EXERCISE AIM:
Could you set down exactly the lines of the data below, starting at the one that holds "List.map_cons, ih]" and ending at the one that holds "-- ===== VERDICT", both included, and only those?

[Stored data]
○ ○ ○ ○ ○

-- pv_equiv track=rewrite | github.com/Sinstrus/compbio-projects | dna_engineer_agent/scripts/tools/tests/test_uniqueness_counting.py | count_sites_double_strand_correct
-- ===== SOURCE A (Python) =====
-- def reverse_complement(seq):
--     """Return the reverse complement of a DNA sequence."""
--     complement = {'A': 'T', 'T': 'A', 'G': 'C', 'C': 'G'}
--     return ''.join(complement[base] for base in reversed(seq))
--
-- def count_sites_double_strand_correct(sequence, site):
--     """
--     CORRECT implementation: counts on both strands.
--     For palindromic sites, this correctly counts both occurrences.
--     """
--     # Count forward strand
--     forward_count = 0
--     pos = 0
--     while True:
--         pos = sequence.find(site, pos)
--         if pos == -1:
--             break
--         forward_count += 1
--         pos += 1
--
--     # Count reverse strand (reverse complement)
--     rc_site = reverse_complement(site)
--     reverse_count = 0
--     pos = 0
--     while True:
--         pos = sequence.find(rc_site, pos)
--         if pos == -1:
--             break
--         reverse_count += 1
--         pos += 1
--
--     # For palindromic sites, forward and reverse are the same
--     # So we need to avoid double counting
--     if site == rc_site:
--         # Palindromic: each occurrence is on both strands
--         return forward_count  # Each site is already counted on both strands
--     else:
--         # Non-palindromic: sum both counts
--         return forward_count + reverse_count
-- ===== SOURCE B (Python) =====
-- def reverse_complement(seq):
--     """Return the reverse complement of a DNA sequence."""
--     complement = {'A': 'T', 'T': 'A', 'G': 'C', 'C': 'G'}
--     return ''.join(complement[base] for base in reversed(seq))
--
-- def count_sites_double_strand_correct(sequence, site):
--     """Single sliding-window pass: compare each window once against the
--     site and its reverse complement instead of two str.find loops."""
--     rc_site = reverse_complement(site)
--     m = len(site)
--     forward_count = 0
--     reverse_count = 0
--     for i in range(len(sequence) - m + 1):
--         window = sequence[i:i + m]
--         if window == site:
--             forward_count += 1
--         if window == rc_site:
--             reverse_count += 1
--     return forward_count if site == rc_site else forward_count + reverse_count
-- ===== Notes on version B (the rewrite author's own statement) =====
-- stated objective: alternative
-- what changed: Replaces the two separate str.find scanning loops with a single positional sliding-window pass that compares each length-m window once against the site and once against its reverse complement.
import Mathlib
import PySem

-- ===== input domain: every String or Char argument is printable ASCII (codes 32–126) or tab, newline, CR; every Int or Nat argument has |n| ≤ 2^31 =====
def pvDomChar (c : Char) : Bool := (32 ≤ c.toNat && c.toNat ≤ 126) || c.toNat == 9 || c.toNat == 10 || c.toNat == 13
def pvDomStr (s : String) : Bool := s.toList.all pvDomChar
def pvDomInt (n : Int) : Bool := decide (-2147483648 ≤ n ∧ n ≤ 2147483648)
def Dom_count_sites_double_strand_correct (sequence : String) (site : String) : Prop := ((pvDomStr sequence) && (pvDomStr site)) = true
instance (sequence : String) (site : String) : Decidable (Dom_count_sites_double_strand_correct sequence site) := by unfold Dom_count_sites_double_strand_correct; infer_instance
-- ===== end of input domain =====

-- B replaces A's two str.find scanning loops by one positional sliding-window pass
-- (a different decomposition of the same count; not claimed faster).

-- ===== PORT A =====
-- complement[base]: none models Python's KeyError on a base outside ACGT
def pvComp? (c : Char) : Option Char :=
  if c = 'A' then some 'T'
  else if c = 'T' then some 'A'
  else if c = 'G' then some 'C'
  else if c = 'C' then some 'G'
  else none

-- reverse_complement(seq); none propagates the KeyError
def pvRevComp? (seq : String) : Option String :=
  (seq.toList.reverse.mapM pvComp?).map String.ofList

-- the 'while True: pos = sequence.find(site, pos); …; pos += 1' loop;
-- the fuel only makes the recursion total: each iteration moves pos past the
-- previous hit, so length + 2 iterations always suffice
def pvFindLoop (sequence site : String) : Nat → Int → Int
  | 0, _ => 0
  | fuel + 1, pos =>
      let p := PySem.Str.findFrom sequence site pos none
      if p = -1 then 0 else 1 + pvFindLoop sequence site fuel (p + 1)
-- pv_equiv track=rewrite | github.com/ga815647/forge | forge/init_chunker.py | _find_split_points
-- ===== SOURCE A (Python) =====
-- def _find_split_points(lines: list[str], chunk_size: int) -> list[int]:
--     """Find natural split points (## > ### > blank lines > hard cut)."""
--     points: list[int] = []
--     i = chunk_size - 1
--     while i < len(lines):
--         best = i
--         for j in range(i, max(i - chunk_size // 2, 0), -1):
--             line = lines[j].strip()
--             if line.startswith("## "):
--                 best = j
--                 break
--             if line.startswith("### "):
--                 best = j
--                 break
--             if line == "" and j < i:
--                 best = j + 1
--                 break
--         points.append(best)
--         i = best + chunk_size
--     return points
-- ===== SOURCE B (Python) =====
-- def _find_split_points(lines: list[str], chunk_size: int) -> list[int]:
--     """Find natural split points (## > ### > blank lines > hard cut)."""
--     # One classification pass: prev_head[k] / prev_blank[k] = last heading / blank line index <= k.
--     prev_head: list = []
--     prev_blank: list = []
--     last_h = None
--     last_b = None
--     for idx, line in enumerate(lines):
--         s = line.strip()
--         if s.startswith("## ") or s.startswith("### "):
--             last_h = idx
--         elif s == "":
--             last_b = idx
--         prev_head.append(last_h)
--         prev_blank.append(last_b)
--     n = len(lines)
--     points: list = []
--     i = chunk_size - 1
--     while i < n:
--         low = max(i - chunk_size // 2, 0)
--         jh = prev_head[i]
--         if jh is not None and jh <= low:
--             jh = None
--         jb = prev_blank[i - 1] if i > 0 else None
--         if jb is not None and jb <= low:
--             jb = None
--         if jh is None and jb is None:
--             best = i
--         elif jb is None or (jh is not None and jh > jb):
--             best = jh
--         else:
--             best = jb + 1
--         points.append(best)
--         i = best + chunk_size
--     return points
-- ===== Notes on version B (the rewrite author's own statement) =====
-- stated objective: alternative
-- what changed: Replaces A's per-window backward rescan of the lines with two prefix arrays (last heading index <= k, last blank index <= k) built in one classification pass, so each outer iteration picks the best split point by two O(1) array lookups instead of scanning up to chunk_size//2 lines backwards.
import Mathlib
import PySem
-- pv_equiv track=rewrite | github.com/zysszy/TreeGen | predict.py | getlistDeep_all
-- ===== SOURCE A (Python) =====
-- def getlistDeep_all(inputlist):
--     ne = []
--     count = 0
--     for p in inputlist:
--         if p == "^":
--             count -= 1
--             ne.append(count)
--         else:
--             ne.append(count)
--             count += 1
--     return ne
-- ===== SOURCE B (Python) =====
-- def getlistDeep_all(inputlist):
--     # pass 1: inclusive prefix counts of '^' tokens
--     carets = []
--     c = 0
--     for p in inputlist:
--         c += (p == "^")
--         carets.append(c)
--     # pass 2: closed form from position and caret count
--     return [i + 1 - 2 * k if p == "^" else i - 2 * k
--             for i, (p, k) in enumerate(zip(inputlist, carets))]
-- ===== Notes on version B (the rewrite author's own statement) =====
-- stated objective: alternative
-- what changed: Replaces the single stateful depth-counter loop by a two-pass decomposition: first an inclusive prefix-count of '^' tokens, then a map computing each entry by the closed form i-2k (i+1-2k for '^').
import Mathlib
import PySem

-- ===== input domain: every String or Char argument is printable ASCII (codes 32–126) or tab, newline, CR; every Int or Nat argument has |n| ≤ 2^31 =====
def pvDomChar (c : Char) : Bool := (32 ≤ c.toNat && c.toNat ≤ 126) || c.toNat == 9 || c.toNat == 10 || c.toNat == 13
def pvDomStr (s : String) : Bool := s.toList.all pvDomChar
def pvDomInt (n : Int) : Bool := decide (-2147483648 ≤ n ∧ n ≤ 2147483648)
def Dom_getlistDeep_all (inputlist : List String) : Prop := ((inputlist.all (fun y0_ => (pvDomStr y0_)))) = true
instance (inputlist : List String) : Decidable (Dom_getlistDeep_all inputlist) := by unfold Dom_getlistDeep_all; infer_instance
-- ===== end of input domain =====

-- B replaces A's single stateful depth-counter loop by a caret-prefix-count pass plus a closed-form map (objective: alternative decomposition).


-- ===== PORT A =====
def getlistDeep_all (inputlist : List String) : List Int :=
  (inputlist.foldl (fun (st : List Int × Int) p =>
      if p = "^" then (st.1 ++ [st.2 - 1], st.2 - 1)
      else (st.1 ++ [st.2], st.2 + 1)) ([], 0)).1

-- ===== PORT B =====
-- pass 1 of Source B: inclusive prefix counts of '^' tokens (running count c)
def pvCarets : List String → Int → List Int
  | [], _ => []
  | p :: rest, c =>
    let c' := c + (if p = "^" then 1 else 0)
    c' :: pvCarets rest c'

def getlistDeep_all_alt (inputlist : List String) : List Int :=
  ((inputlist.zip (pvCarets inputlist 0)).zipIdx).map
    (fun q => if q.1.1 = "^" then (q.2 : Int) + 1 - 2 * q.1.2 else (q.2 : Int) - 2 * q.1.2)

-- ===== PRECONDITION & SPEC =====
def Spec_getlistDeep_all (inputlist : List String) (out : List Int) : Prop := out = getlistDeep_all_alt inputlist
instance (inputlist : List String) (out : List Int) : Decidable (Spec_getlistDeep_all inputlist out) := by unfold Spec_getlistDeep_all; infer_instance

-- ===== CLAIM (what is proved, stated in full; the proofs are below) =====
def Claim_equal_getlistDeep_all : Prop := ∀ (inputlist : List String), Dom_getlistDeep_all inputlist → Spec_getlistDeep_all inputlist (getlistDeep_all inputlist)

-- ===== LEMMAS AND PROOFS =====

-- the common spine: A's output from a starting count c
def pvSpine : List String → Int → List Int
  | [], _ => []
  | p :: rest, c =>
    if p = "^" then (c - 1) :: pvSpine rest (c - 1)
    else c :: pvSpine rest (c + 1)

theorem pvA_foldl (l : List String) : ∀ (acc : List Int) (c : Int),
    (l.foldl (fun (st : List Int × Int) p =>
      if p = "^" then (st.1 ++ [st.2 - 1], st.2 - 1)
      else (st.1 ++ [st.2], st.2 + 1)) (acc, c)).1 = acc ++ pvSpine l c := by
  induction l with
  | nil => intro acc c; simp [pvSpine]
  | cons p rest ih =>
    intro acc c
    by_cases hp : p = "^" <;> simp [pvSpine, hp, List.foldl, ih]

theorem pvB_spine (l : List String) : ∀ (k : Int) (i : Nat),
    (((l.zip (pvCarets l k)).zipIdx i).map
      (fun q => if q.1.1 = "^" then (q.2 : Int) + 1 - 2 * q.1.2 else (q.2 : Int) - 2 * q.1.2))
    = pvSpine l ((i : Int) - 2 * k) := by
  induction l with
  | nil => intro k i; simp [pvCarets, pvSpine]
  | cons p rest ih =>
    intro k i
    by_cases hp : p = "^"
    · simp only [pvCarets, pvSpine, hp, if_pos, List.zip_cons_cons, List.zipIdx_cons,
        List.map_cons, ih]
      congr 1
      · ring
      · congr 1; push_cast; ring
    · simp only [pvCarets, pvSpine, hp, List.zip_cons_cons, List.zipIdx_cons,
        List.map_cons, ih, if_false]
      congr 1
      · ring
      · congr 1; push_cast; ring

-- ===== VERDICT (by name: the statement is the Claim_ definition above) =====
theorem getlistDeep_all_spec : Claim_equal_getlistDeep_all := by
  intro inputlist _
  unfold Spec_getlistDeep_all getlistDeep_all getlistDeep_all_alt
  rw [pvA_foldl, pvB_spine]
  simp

○ ○ ○ ○ ○

EXPECTED OUTPUT:
        List.map_cons, ih]
      congr 1
      · ring
      · congr 1; push_cast; ring
    · simp only [pvCarets, pvSpine, hp, List.zip_cons_cons, List.zipIdx_cons,
        List.map_cons, ih, if_false]
      congr 1
      · ring
      · congr 1; push_cast; ring

-- ===== VERDICT (by name: the statement is the Claim_ definition above) =====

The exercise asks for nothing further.